Start of LISTED RECORDS

-- pv_equiv track=rewrite | github.com/ASChampOmega/ResumeReader | All_Functions.py | move_back
-- ===== SOURCE A (Python) =====
-- def move_back(s, i, last_char, last_idx):
--   s1 = ""
--   i -= 1
--   while(i >= last_idx):
--     if(s[i] in last_char):
--       break;
--     s1 += s[i]
--     i -= 1
--   return s1[::-1]
-- ===== SOURCE B (Python) =====
-- def move_back(s, i, last_char, last_idx):
--     seg = s[last_idx:i]
--     pos = -1
--     for c in last_char:
--         pos = max(pos, seg.rfind(c))
--     return seg[pos + 1:]
-- ===== Notes on version B (the rewrite author's own statement) =====
-- stated objective: idiomatic
-- what changed: A's backward character-by-character while-loop that accumulates and reverses is replaced by slicing the window s[last_idx:i] once, locating the rightmost delimiter with per-character rfind, and returning the tail of the slice.
-- outside the precondition, e.g. on move_back('abc', -1, 'x', 1): A returns '', B returns 'b'; on move_back('abc', 3, 'x', -2): A returns 'bcabc', B returns 'bc'; on move_back('abc', 9, 'x', 0): A raises IndexError, B returns 'abc'
import Mathlib
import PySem

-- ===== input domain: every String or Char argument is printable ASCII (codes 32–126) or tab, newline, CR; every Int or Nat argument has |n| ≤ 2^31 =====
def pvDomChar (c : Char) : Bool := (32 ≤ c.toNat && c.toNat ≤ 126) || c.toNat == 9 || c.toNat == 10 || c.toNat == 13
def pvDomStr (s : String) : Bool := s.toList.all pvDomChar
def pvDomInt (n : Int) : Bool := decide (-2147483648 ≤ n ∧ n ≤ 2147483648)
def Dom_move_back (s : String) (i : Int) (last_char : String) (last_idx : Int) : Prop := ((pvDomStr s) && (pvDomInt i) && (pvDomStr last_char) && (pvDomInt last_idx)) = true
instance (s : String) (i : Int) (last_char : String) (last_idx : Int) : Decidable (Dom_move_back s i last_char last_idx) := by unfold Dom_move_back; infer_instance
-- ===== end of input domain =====

-- B replaces A's backward character-by-character scan by "slice the window, take the
-- rightmost delimiter position via per-character rfind, return the tail of the slice"
-- (objective: idiomatic; equal return values on Pre_).


-- ===== PORT A =====
-- the while-loop of A: s1 accumulates characters walking i downwards until a
-- delimiter (or until i < last_idx); pyGet? none = Python IndexError (excluded by
-- Pre_, the loop then stops with the current s1 as a placeholder)
def pvLoopA (s lc : List Char) (last_idx : Int) (i : Int) (s1 : List Char) : List Char :=
  if _h : last_idx ≤ i then
    match PySem.List.pyGet? s i with
    | none => s1
    | some c => if c ∈ lc then s1 else pvLoopA s lc last_idx (i - 1) (s1 ++ [c])
  else s1
  termination_by (i - last_idx + 1).toNat
  decreasing_by omega

def move_back (s : String) (i : Int) (last_char : String) (last_idx : Int) : String :=
  String.ofList ((pvLoopA s.toList last_char.toList last_idx (i - 1) []).reverse)  -- s1[::-1]

-- ===== PORT B =====
-- hand port of str.rfind for a single-character needle (exact: last_char is iterated
-- character by character in Source B): index of the last occurrence of c, -1 if absent
def pvRfind (seg : List Char) (c : Char) : Int :=
  match seg with
  | [] => -1
  | x :: xs => if 0 ≤ pvRfind xs c then pvRfind xs c + 1 else if x = c then 0 else -1

def move_back_alt (s : String) (i : Int) (last_char : String) (last_idx : Int) : String :=
  let seg := PySem.List.slice s.toList (some last_idx) (some i)
  let pos := last_char.toList.foldl (fun m c => max m (pvRfind seg c)) (-1)
  String.ofList (PySem.List.slice seg (some (pos + 1)) none)

-- ===== PRECONDITION & SPEC =====
-- Pre_ restricts to the function's natural domain: either a real index window
-- 0 ≤ last_idx ≤ i ≤ len(s), or a window with i ≤ last_idx that Python slicing also
-- leaves empty (both programs return ""). It excludes inputs whose indices make A
-- raise IndexError or silently rely on Python's negative-index wraparound, which is
-- outside the function's natural domain (see cites).
def Pre_move_back (s : String) (i : Int) (last_char : String) (last_idx : Int) : Prop :=
  (0 ≤ last_idx ∧ last_idx ≤ i ∧ i ≤ (s.toList.length : Int)) ∨
  (i ≤ last_idx ∧ PySem.List.clampIdx s.toList.length i ≤ PySem.List.clampIdx s.toList.length last_idx)
instance (s : String) (i : Int) (last_char : String) (last_idx : Int) : Decidable (Pre_move_back s i last_char last_idx) := by unfold Pre_move_back; infer_instance

def pvWitness_move_back : String × Int × String × Int := ("ab,cd", 5, ",", 0)

def Spec_move_back (s : String) (i : Int) (last_char : String) (last_idx : Int) (out : String) : Prop := out = move_back_alt s i last_char last_idx
instance (s : String) (i : Int) (last_char : String) (last_idx : Int) (out : String) : Decidable (Spec_move_back s i last_char last_idx out) := by unfold Spec_move_back; infer_instance

-- ===== CLAIM (what is proved, stated in full; the proofs are below) =====
def Claim_equal_move_back : Prop := ∀ (s : String) (i : Int) (last_char : String) (last_idx : Int), Dom_move_back s i last_char last_idx → Pre_move_back s i last_char last_idx → Spec_move_back s i last_char last_idx (move_back s i last_char last_idx)

-- ===== LEMMAS AND PROOFS =====

-- B's folded maximum, as a named function for the lemmas
def pvG (f : Char → Int) (lc : List Char) : Int :=
  lc.foldl (fun m c => max m (f c)) (-1)

theorem pvRfind_bounds (seg : List Char) (c : Char) :
    -1 ≤ pvRfind seg c ∧ pvRfind seg c < (seg.length : Int) := by
  induction seg with
  | nil => simp [pvRfind]
  | cons x xs ih =>
    obtain ⟨h1, h2⟩ := ih
    rw [pvRfind]
    constructor <;> (split_ifs <;> push_cast [List.length_cons] <;> omega)

-- folding max commutes with a pre-applied max on the accumulator
theorem pv_foldl_max_max (f : Char → Int) (lc : List Char) (a b : Int) :
    lc.foldl (fun m c => max m (f c)) (max a b)
      = max (lc.foldl (fun m c => max m (f c)) a) b := by
  induction lc generalizing a with
  | nil => simp
  | cons c lc ih =>
    simp only [List.foldl_cons]
    rw [max_right_comm, ih]

theorem pvG_cons (f : Char → Int) (c : Char) (lc : List Char) :
    pvG f (c :: lc) = max (pvG f lc) (f c) := by
  unfold pvG
  simp only [List.foldl_cons]
  exact pv_foldl_max_max f lc (-1) (f c)

theorem pvG_rfind_bounds (xs lc : List Char) :
    -1 ≤ pvG (pvRfind xs) lc ∧ pvG (pvRfind xs) lc < (xs.length : Int) := by
  induction lc with
  | nil =>
    constructor
    · simp [pvG]
    · simp only [pvG, List.foldl_nil]
      omega
  | cons c lc ih =>
    rw [pvG_cons]
    have hc := pvRfind_bounds xs c
    exact ⟨le_trans ih.1 (le_max_left _ _), max_lt ih.2 hc.2⟩

theorem pvRfind_snoc (xs : List Char) (x c : Char) :
    pvRfind (xs ++ [x]) c = if x = c then (xs.length : Int) else pvRfind xs c := by
  induction xs with
  | nil => simp [pvRfind]
  | cons a xs ih =>
    have hb := pvRfind_bounds xs c
    rw [List.cons_append, pvRfind, pvRfind, ih]
    split_ifs <;> push_cast [List.length_cons] <;> omega

-- the folded maximum over the delimiter set, on a snoc of the window
theorem pvG_snoc (xs : List Char) (x : Char) (lc : List Char) :
    pvG (pvRfind (xs ++ [x])) lc
      = if x ∈ lc then max (pvG (pvRfind xs) lc) (xs.length : Int)
        else pvG (pvRfind xs) lc := by
  induction lc with
  | nil => simp [pvG]
  | cons c lc ih =>
    rw [pvG_cons, pvG_cons, ih, pvRfind_snoc]
    have hG := pvG_rfind_bounds xs lc
    have hc := pvRfind_bounds xs c
    by_cases hxc : x = c
    · subst hxc
      have e1 : (if x = x then (xs.length : Int) else pvRfind xs x) = (xs.length : Int) :=
        if_pos rfl
      have e2 : x ∈ x :: lc := List.mem_cons_self
      rw [e1, if_pos e2]
      by_cases hm : x ∈ lc
      · rw [if_pos hm]
        simp only [max_def]
        split_ifs <;> omega
      · rw [if_neg hm]
        simp only [max_def]
        split_ifs <;> omega
    · have hmem : (x ∈ c :: lc) ↔ (x ∈ lc) := by simp [hxc]
      rw [if_neg hxc]
      by_cases hm : x ∈ lc
      · rw [if_pos hm, if_pos (hmem.mpr hm), max_right_comm]
      · rw [if_neg hm, if_neg (fun h => hm (hmem.mp h))]

-- core: take-from-the-right-until-delimiter equals drop past the last delimiter
theorem pv_core (lc : List Char) (xs : List Char) :
    (xs.reverse.takeWhile (fun c => decide (c ∉ lc))).reverse
      = xs.drop (pvG (pvRfind xs) lc + 1).toNat := by
  induction xs using List.reverseRecOn with
  | nil => simp
  | append_singleton xs x ih =>
    have hrev : (xs ++ [x]).reverse = x :: xs.reverse := by simp
    have hG := pvG_snoc xs x lc
    have hGb := pvG_rfind_bounds xs lc
    rw [hrev, List.takeWhile_cons, hG]
    by_cases hx : x ∈ lc
    · rw [if_pos hx, max_eq_right (le_of_lt hGb.2)]
      have hn : ((xs.length : Int) + 1).toNat = xs.length + 1 := by omega
      rw [hn]
      simp [hx, List.drop_eq_nil_of_le]
    · rw [if_neg hx]
      simp only [hx, not_false_iff, decide_true, if_pos]
      have hle : (pvG (pvRfind xs) lc + 1).toNat ≤ xs.length := by omega
      rw [List.reverse_cons, ih, List.drop_append_of_le_length hle]

-- the loop of A computes takeWhile-not-delimiter over the reversed window
theorem pv_loopA_eq (s lc : List Char) (last_idx : Int) (hli : 0 ≤ last_idx) :
    ∀ (n : Nat) (i : Int) (acc : List Char), last_idx + n = i → i ≤ (s.length : Int) →
    pvLoopA s lc last_idx (i - 1) acc
      = acc ++ (((s.drop last_idx.toNat).take n).reverse.takeWhile (fun c => decide (c ∉ lc))) := by
  intro n
  induction n with
  | zero =>
    intro i acc hi hlen
    rw [pvLoopA]
    have : ¬ last_idx ≤ i - 1 := by omega
    simp [this]
  | succ n ih =>
    intro i acc hi hlen
    rw [pvLoopA]
    have h1 : last_idx ≤ i - 1 := by omega
    have h2 : 0 ≤ i - 1 := by omega
    have h2' : (i - 1).toNat < s.length := by omega
    have hget : PySem.List.pyGet? s (i - 1) = some s[(i - 1).toNat] := by
      rw [PySem.List.pyGet?_of_nonneg s h2, List.getElem?_eq_getElem h2']
    have hn : n < (s.drop last_idx.toNat).length := by
      simp only [List.length_drop]
      omega
    have htake : (s.drop last_idx.toNat).take (n + 1)
        = (s.drop last_idx.toNat).take n ++ [(s.drop last_idx.toNat)[n]] := by
      rw [List.take_succ, List.getElem?_eq_getElem hn]
      rfl
    have hidx : (s.drop last_idx.toNat)[n]'hn = s[(i - 1).toNat] := by
      rw [List.getElem_drop]
      congr 1
      omega
    rw [htake]
    simp only [h1, dite_true, hget, hidx, List.reverse_append, List.reverse_cons,
      List.reverse_nil, List.nil_append, List.singleton_append, List.takeWhile_cons]
    by_cases hc : s[(i - 1).toNat] ∈ lc
    · rw [if_pos hc, if_neg (by simpa using hc)]
      simp
    · rw [if_neg hc, if_pos (by simpa using hc)]
      have hrec := ih (i - 1) (acc ++ [s[(i - 1).toNat]]) (by omega) (by omega)
      rw [show i - 1 - 1 = (i - 1) - 1 from rfl, hrec]
      simp [List.append_assoc]

-- ===== VERDICT (by name: the statement is the Claim_ definition above) =====
theorem move_back_spec : Claim_equal_move_back := by
  intro s i last_char last_idx _hdom hpre
  unfold Spec_move_back
  simp only [move_back, move_back_alt]
  rcases hpre with ⟨h0, h1, h2⟩ | ⟨h1, h2⟩
  · -- real window: the slice is the take/drop window of the loop
    have hseg : PySem.List.slice s.toList (some last_idx) (some i)
        = List.take (i.toNat - last_idx.toNat) (List.drop last_idx.toNat s.toList) :=
      PySem.List.slice_toNat s.toList h0 (by omega)
    set n : Nat := i.toNat - last_idx.toNat with hn
    have hni : last_idx + (n : Int) = i := by omega
    have hloop := pv_loopA_eq s.toList last_char.toList last_idx h0 n i [] hni h2
    have hb := pvG_rfind_bounds (List.take n (List.drop last_idx.toNat s.toList)) last_char.toList
    have hb1 : (-1 : Int) ≤ (last_char.toList.foldl
        (fun m c => max m (pvRfind (List.take n (List.drop last_idx.toNat s.toList)) c)) (-1)) := hb.1
    rw [hloop, List.nil_append, hseg,
      PySem.List.slice_from (List.take n (List.drop last_idx.toNat s.toList)) (by omega)]
    exact congrArg String.ofList (pv_core last_char.toList (List.take n (List.drop last_idx.toNat s.toList)))
  · -- empty window: both sides are ""
    have hlen : (PySem.List.slice s.toList (some last_idx) (some i)).length
        = PySem.List.clampIdx s.toList.length i - PySem.List.clampIdx s.toList.length last_idx :=
      PySem.List.length_slice s.toList last_idx i
    have hnil : PySem.List.slice s.toList (some last_idx) (some i) = [] := by
      apply List.eq_nil_of_length_eq_zero
      omega
    have hstop : ¬ last_idx ≤ i - 1 := by omega
    have hA : pvLoopA s.toList last_char.toList last_idx (i - 1) [] = [] := by
      rw [pvLoopA]
      simp [hstop]
    simp only [hnil, hA, List.reverse_nil]
    rw [PySem.List.slice_some_none]
    simp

End of LISTED RECORDS

Return the lines above precisely as they appear, beginning at the first line and ending at the line with "def Dom_move_back (s", and nothing after it.

▸ EXERCISE ANSWER
-- pv_equiv track=rewrite | github.com/ASChampOmega/ResumeReader | All_Functions.py | move_back
-- ===== SOURCE A (Python) =====
-- def move_back(s, i, last_char, last_idx):
--   s1 = ""
--   i -= 1
--   while(i >= last_idx):
--     if(s[i] in last_char):
--       break;
--     s1 += s[i]
--     i -= 1
--   return s1[::-1]
-- ===== SOURCE B (Python) =====
-- def move_back(s, i, last_char, last_idx):
--     seg = s[last_idx:i]
--     pos = -1
--     for c in last_char:
--         pos = max(pos, seg.rfind(c))
--     return seg[pos + 1:]
-- ===== Notes on version B (the rewrite author's own statement) =====
-- stated objective: idiomatic
-- what changed: A's backward character-by-character while-loop that accumulates and reverses is replaced by slicing the window s[last_idx:i] once, locating the rightmost delimiter with per-character rfind, and returning the tail of the slice.
-- outside the precondition, e.g. on move_back('abc', -1, 'x', 1): A returns '', B returns 'b'; on move_back('abc', 3, 'x', -2): A returns 'bcabc', B returns 'bc'; on move_back('abc', 9, 'x', 0): A raises IndexError, B returns 'abc'
import Mathlib
import PySem

-- ===== input domain: every String or Char argument is printable ASCII (codes 32–126) or tab, newline, CR; every Int or Nat argument has |n| ≤ 2^31 =====
def pvDomChar (c : Char) : Bool := (32 ≤ c.toNat && c.toNat ≤ 126) || c.toNat == 9 || c.toNat == 10 || c.toNat == 13
def pvDomStr (s : String) : Bool := s.toList.all pvDomChar
def pvDomInt (n : Int) : Bool := decide (-2147483648 ≤ n ∧ n ≤ 2147483648)
def Dom_move_back (s : String) (i : Int) (last_char : String) (last_idx : Int) : Prop := ((pvDomStr s) && (pvDomInt i) && (pvDomStr last_char) && (pvDomInt last_idx)) = true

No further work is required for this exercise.